View in context: https://bugs.webkit.org/attachment.cgi?id=245963&action=review

>>> Source/WTF/ChangeLog:18
>>> +        (WTF::OverflowHandler>::removeAll):
>> 
>> Not a big fan of the name.
>> 
>> The name removeAll() seems to be a better name for Vector::clear().
>> The name removeOne() seems like a removeAny(). It should be some kind of removeFirstOf().
>> 
>> Maybe the name should hint that the operation is not O(1)?
>>     findAndRemove()
>>     findAndRemoveAll()
>> 
>> You should ask Darin for ideas, he always have good feedback on naming.
> 
> For what it's worth, glib seems to be using g_list_remove() / g_list_remove_all() for those:
> https://developer.gnome.org/glib/stable/glib-Doubly-Linked-Lists.html#g-list-remove-all
> 
> In our case we cannot really call the first one remove(value) because it could be ambiguous with existing remove(index).
> 
> findAndRemove*() is clearer in terms of complexity but I am not a fan because it is long (and I have never seen this naming anywhere :).

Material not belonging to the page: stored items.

-- pv_equiv track=rewrite | github.com/martinpflaum/latex_to_html | antibugs.py | raw_remove_comments
-- ===== SOURCE A (Python) =====
-- def raw_remove_comments(input):
--     """
--     takes a raw string
--     """
--     comment = False
--     out = ""
--     empty = True
--     for elem in input:
--         if comment == False:
--             if elem == "%":
--                 comment = True
--                 empty = False
--             else:
--                 out += elem
--         else:
--             if elem == "%":
--                 if empty == False:
--                     comment = False
--             else:
--                 empty = False
--         if elem == "\n":
--             comment = False
--     return out
-- ===== SOURCE B (Python) =====
-- def raw_remove_comments(input):
--     """
--     takes a raw string
--     """
--     out = []
--     i = 0
--     n = len(input)
--     while i < n:
--         j = input.find('%', i)
--         if j == -1:
--             out.append(input[i:])
--             break
--         out.append(input[i:j])
--         k = j + 1
--         while k < n and input[k] != '%' and input[k] != '\n':
--             k += 1
--         i = k + 1
--     return ''.join(out)
-- ===== Notes on version B (the rewrite author's own statement) =====
-- stated objective: faster
-- what changed: Replaced A's per-character comment/empty flag state machine by a chunked scan that uses str.find and slicing to copy whole non-comment chunks and skip whole comment bodies at once.
import Mathlib
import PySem

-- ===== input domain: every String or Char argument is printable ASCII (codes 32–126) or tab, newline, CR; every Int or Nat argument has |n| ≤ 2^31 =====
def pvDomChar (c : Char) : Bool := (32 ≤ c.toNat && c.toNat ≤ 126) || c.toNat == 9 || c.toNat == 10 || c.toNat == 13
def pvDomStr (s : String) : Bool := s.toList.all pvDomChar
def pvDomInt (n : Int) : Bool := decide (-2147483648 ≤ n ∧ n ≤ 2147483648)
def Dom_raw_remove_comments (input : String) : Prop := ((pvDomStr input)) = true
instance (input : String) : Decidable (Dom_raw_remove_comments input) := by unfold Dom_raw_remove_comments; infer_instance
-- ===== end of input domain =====

-- B replaces A's per-character comment/empty flag machine by chunkwise scanning with find/slices; return value proved equal on all strings.

-- ===== PORT A =====
-- one step of A's for-loop; state (comment, out, empty)
def pvAStep (st : Bool × String × Bool) (elem : Char) : Bool × String × Bool :=
  let (comment, out, empty) := st
  let (comment, out, empty) :=
    if comment = false then
      if elem = '%' then (true, out, false) else (comment, out.push elem, empty)
    else
      if elem = '%' then (if empty = false then (false, out, empty) else (comment, out, empty))
      else (comment, out, false)
  if elem = '\n' then (false, out, empty) else (comment, out, empty)

def raw_remove_comments (input : String) : String :=
  (input.toList.foldl pvAStep (false, "", true)).2.1

-- ===== PORT B =====
-- one outer iteration of Source B's while loop: emit input[i:j] (text up to the next '%',
-- j = input.find('%', i); if none, emit input[i:] and stop), skip the comment body
-- (chars that are neither '%' nor '\n') plus one optional closer, recurse at i = k + 1
def pvScanB (l : List Char) : List Char :=
  let pre := l.takeWhile (fun c => !(c == '%'))
  match h : l.drop pre.length with
  | [] => pre
  | _ :: tail =>
      let body := tail.takeWhile (fun c => !(c == '%') && !(c == '\n'))
      pre ++ pvScanB (tail.drop (body.length + 1))
termination_by l.length
decreasing_by
  have h1 : tail.length < l.length := by
    have := congrArg List.length h
    simp [List.length_drop] at this
    omega
  simp only [List.length_drop]
  omega

def raw_remove_comments_alt (input : String) : String :=
  String.ofList (pvScanB input.toList)

-- ===== PRECONDITION & SPEC =====
def Spec_raw_remove_comments (input : String) (out : String) : Prop := out = raw_remove_comments_alt input
instance (input : String) (out : String) : Decidable (Spec_raw_remove_comments input out) := by unfold Spec_raw_remove_comments; infer_instance

-- ===== CLAIM (what is proved, stated in full; the proofs are below) =====
def Claim_equal_raw_remove_comments : Prop := ∀ (input : String), Dom_raw_remove_comments input → Spec_raw_remove_comments input (raw_remove_comments input)

-- ===== LEMMAS AND PROOFS =====

theorem pvScanB_nil : pvScanB [] = [] := by
  rw [pvScanB]; split <;> simp_all

theorem pvScanB_cons_ne (c : Char) (l : List Char) (hc : c ≠ '%') :
    pvScanB (c :: l) = c :: pvScanB l := by
  rw [pvScanB, pvScanB]
  have htw : List.takeWhile (fun c => !(c == '%')) (c :: l)
      = c :: List.takeWhile (fun c => !(c == '%')) l := by
    simp [hc]
  simp only [htw]
  split <;> rename_i h1 <;> split <;> rename_i h2 <;> simp_all

theorem pvScanB_cons_pct (l : List Char) :
    pvScanB ('%' :: l) =
      pvScanB (l.drop ((l.takeWhile (fun c => !(c == '%') && !(c == '\n'))).length + 1)) := by
  rw [pvScanB]
  have htw : List.takeWhile (fun c => !(c == '%')) ('%' :: l) = [] := by simp
  simp only [htw]
  split <;> simp_all

theorem pvStep_false_pct (out : String) (e : Bool) :
    pvAStep (false, out, e) '%' = (true, out, false) := by
  simp [pvAStep]

theorem pvStep_false_ne (out : String) (e : Bool) (c : Char) (hc : c ≠ '%') :
    pvAStep (false, out, e) c = (false, out.push c, e) := by
  simp [pvAStep, hc]

theorem pvStep_true_pct (out : String) :
    pvAStep (true, out, false) '%' = (false, out, false) := by
  simp [pvAStep]

theorem pvStep_true_nl (out : String) :
    pvAStep (true, out, false) '\n' = (false, out, false) := by
  simp [pvAStep]

theorem pvStep_true_other (out : String) (c : Char) (hc : c ≠ '%') (hn : c ≠ '\n') :
    pvAStep (true, out, false) c = (true, out, false) := by
  simp [pvAStep, hc, hn]

theorem pvPush_append_ofList (s : String) (c : Char) (t : List Char) :
    (s.push c) ++ String.ofList t = s ++ String.ofList (c :: t) := by
  apply String.toList_injective
  simp

theorem pvMain : ∀ n : Nat, ∀ l : List Char, l.length ≤ n →
    (∀ (out : String) (e : Bool),
      (l.foldl pvAStep (false, out, e)).2.1 = out ++ String.ofList (pvScanB l)) ∧
    (∀ (out : String),
      (l.foldl pvAStep (true, out, false)).2.1 =
        out ++ String.ofList (pvScanB
          (l.drop ((l.takeWhile (fun c => !(c == '%') && !(c == '\n'))).length + 1)))) := by
  intro n
  induction n with
  | zero =>
      intro l hl
      have hnil : l = [] := by cases l <;> simp_all
      subst hnil
      constructor
      · intro out e; simp [pvScanB_nil]
      · intro out; simp [pvScanB_nil]
  | succ n ih =>
      intro l hl
      cases l with
      | nil =>
          constructor
          · intro out e; simp [pvScanB_nil]
          · intro out; simp [pvScanB_nil]
      | cons c rest =>
          have hrest : rest.length ≤ n := by simp at hl; omega
          constructor
          · intro out e
            by_cases hc : c = '%'
            · subst hc
              rw [List.foldl_cons, pvStep_false_pct, pvScanB_cons_pct]
              exact (ih rest hrest).2 out
            · rw [List.foldl_cons, pvStep_false_ne out e c hc, pvScanB_cons_ne c rest hc,
                  ← pvPush_append_ofList]
              exact (ih rest hrest).1 (out.push c) e
          · intro out
            by_cases hc : c = '%'
            · subst hc
              rw [List.foldl_cons, pvStep_true_pct]
              have htw : List.takeWhile (fun c => !(c == '%') && !(c == '\n')) ('%' :: rest)
                  = [] := by simp
              rw [htw]
              simpa using (ih rest hrest).1 out false
            · by_cases hn : c = '\n'
              · subst hn
                rw [List.foldl_cons, pvStep_true_nl]
                have htw : List.takeWhile (fun c => !(c == '%') && !(c == '\n')) ('\n' :: rest)
                    = [] := by simp
                rw [htw]
                simpa using (ih rest hrest).1 out false
              · rw [List.foldl_cons, pvStep_true_other out c hc hn]
                have htw : List.takeWhile (fun c => !(c == '%') && !(c == '\n')) (c :: rest)
                    = c :: List.takeWhile (fun c => !(c == '%') && !(c == '\n')) rest := by
                  simp [hc, hn]
                rw [htw]
                simpa [List.length_cons, List.drop_succ_cons] using (ih rest hrest).2 out

-- ===== VERDICT (by name: the statement is the Claim_ definition above) =====
theorem raw_remove_comments_spec : Claim_equal_raw_remove_comments := by
  intro input _
  unfold Spec_raw_remove_comments raw_remove_comments raw_remove_comments_alt
  have h := (pvMain input.toList.length input.toList le_rfl).1 "" true
  rw [h]
  apply String.toList_injective
  simp
-- pv_equiv track=rewrite | github.com/florianbuetow/coding-challenges | leetcode/medium/831. Masking Personal Information.py | maskPII
-- ===== SOURCE A (Python) =====
-- def maskPII(s: str) -> str:
--     def maskEmail(s):
--         s = s.lower()
--         pos = s.find('@')
--         s = [s[0], '*' * 5, s[pos-1:]]
--         return "".join(s)
--
--     def maskPhoneNumber(s):
--         s = list(s)
--         tmp = [[]]
--         while s:
--             c = s.pop()
--             if c in '+-() ': continue
--             if len(tmp) == 1 and len(tmp[-1]) < 4:
--                 pass
--             elif len(tmp[-1]) >= 3:
--                 tmp.append([])
--             if len(tmp) > 1: c = '*'
--             tmp[-1].append(c)
--         if len(tmp) > 3: tmp[-1].append('+')
--         for i in range(len(tmp)):
--             tmp[i].reverse()
--             tmp[i] = ''.join(tmp[i])
--         tmp.reverse()
--         return "-".join(tmp)
--
--     if '@' in s:
--         return maskEmail(s)
--     else:
--         return maskPhoneNumber(s)
-- ===== SOURCE B (Python) =====
-- def maskPII(s: str) -> str:
--     if '@' in s:
--         s = s.lower()
--         name, domain = s.split('@', 1)
--         return name[0] + '*****' + name[-1] + '@' + domain
--     kept = [c for c in s if c not in '+-() ']
--     last4 = ''.join(kept[-4:])
--     rest = kept[:-4]
--     q, r = divmod(len(rest), 3)
--     groups = (['*' * r] if r else []) + ['***'] * q + [last4]
--     if len(groups) > 3:
--         groups[0] = '+' + groups[0]
--     return '-'.join(groups)
-- ===== Notes on version B (the rewrite author's own statement) =====
-- stated objective: simpler
-- what changed: Replaces A's backwards pop-loop that grows a list of reversed digit groups (with end-of-loop group reversal and list reversal) by direct arithmetic: split on '@' for e-mail, and for phone filter the kept characters once, slice off the last four, and build the masked groups from divmod(len(rest), 3).
-- outside the precondition, e.g. on maskPII('@ab'): A returns '@*****b', B raises IndexError; on maskPII('@'): A returns '@*****@', B raises IndexError
import Mathlib
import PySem

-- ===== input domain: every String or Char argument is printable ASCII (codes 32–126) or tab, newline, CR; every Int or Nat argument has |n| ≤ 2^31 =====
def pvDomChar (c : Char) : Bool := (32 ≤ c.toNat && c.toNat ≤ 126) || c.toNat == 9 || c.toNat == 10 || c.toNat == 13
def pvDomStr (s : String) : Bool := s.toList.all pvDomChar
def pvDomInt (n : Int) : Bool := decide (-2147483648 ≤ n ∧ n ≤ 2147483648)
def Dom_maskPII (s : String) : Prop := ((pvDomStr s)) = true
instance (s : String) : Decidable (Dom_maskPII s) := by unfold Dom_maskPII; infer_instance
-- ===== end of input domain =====

-- B replaces A's backwards pop-loop that grows reversed digit groups (followed by per-group and
-- whole-list reversal) by a direct split/slice/divmod construction of the groups (objective: simpler).

-- ===== PORT A =====
-- the characters Python's `c in '+-() '` tests against (a one-char `in` is membership — exact)
def pvSeps : List Char := ['+', '-', '(', ')', ' ']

I do think removeFirst(value) would be a bit more explicit than removeOne(value) though. It would be clearer that we delete the *first* occurrence, not just any. And it leaves room for a removeLast(value) if ever useful.
Comment 9 Chris Dumez 2015-02-03 20:53:32 PST
Created attachment 246012 [details]
Patch
Comment 10 Benjamin Poulain 2015-02-03 23:28:30 PST
Did you mean to cq+?
Comment 11 WebKit Commit Bot 2015-02-04 00:39:26 PST
Comment on attachment 246012 [details]
Patch

Clearing flags on attachment: 246012

Committed r179599: <http://trac.webkit.org/changeset/179599>
Comment 12 WebKit Commit Bot 2015-02-04 00:39:31 PST
All reviewed patches have been landed.  Closing bug.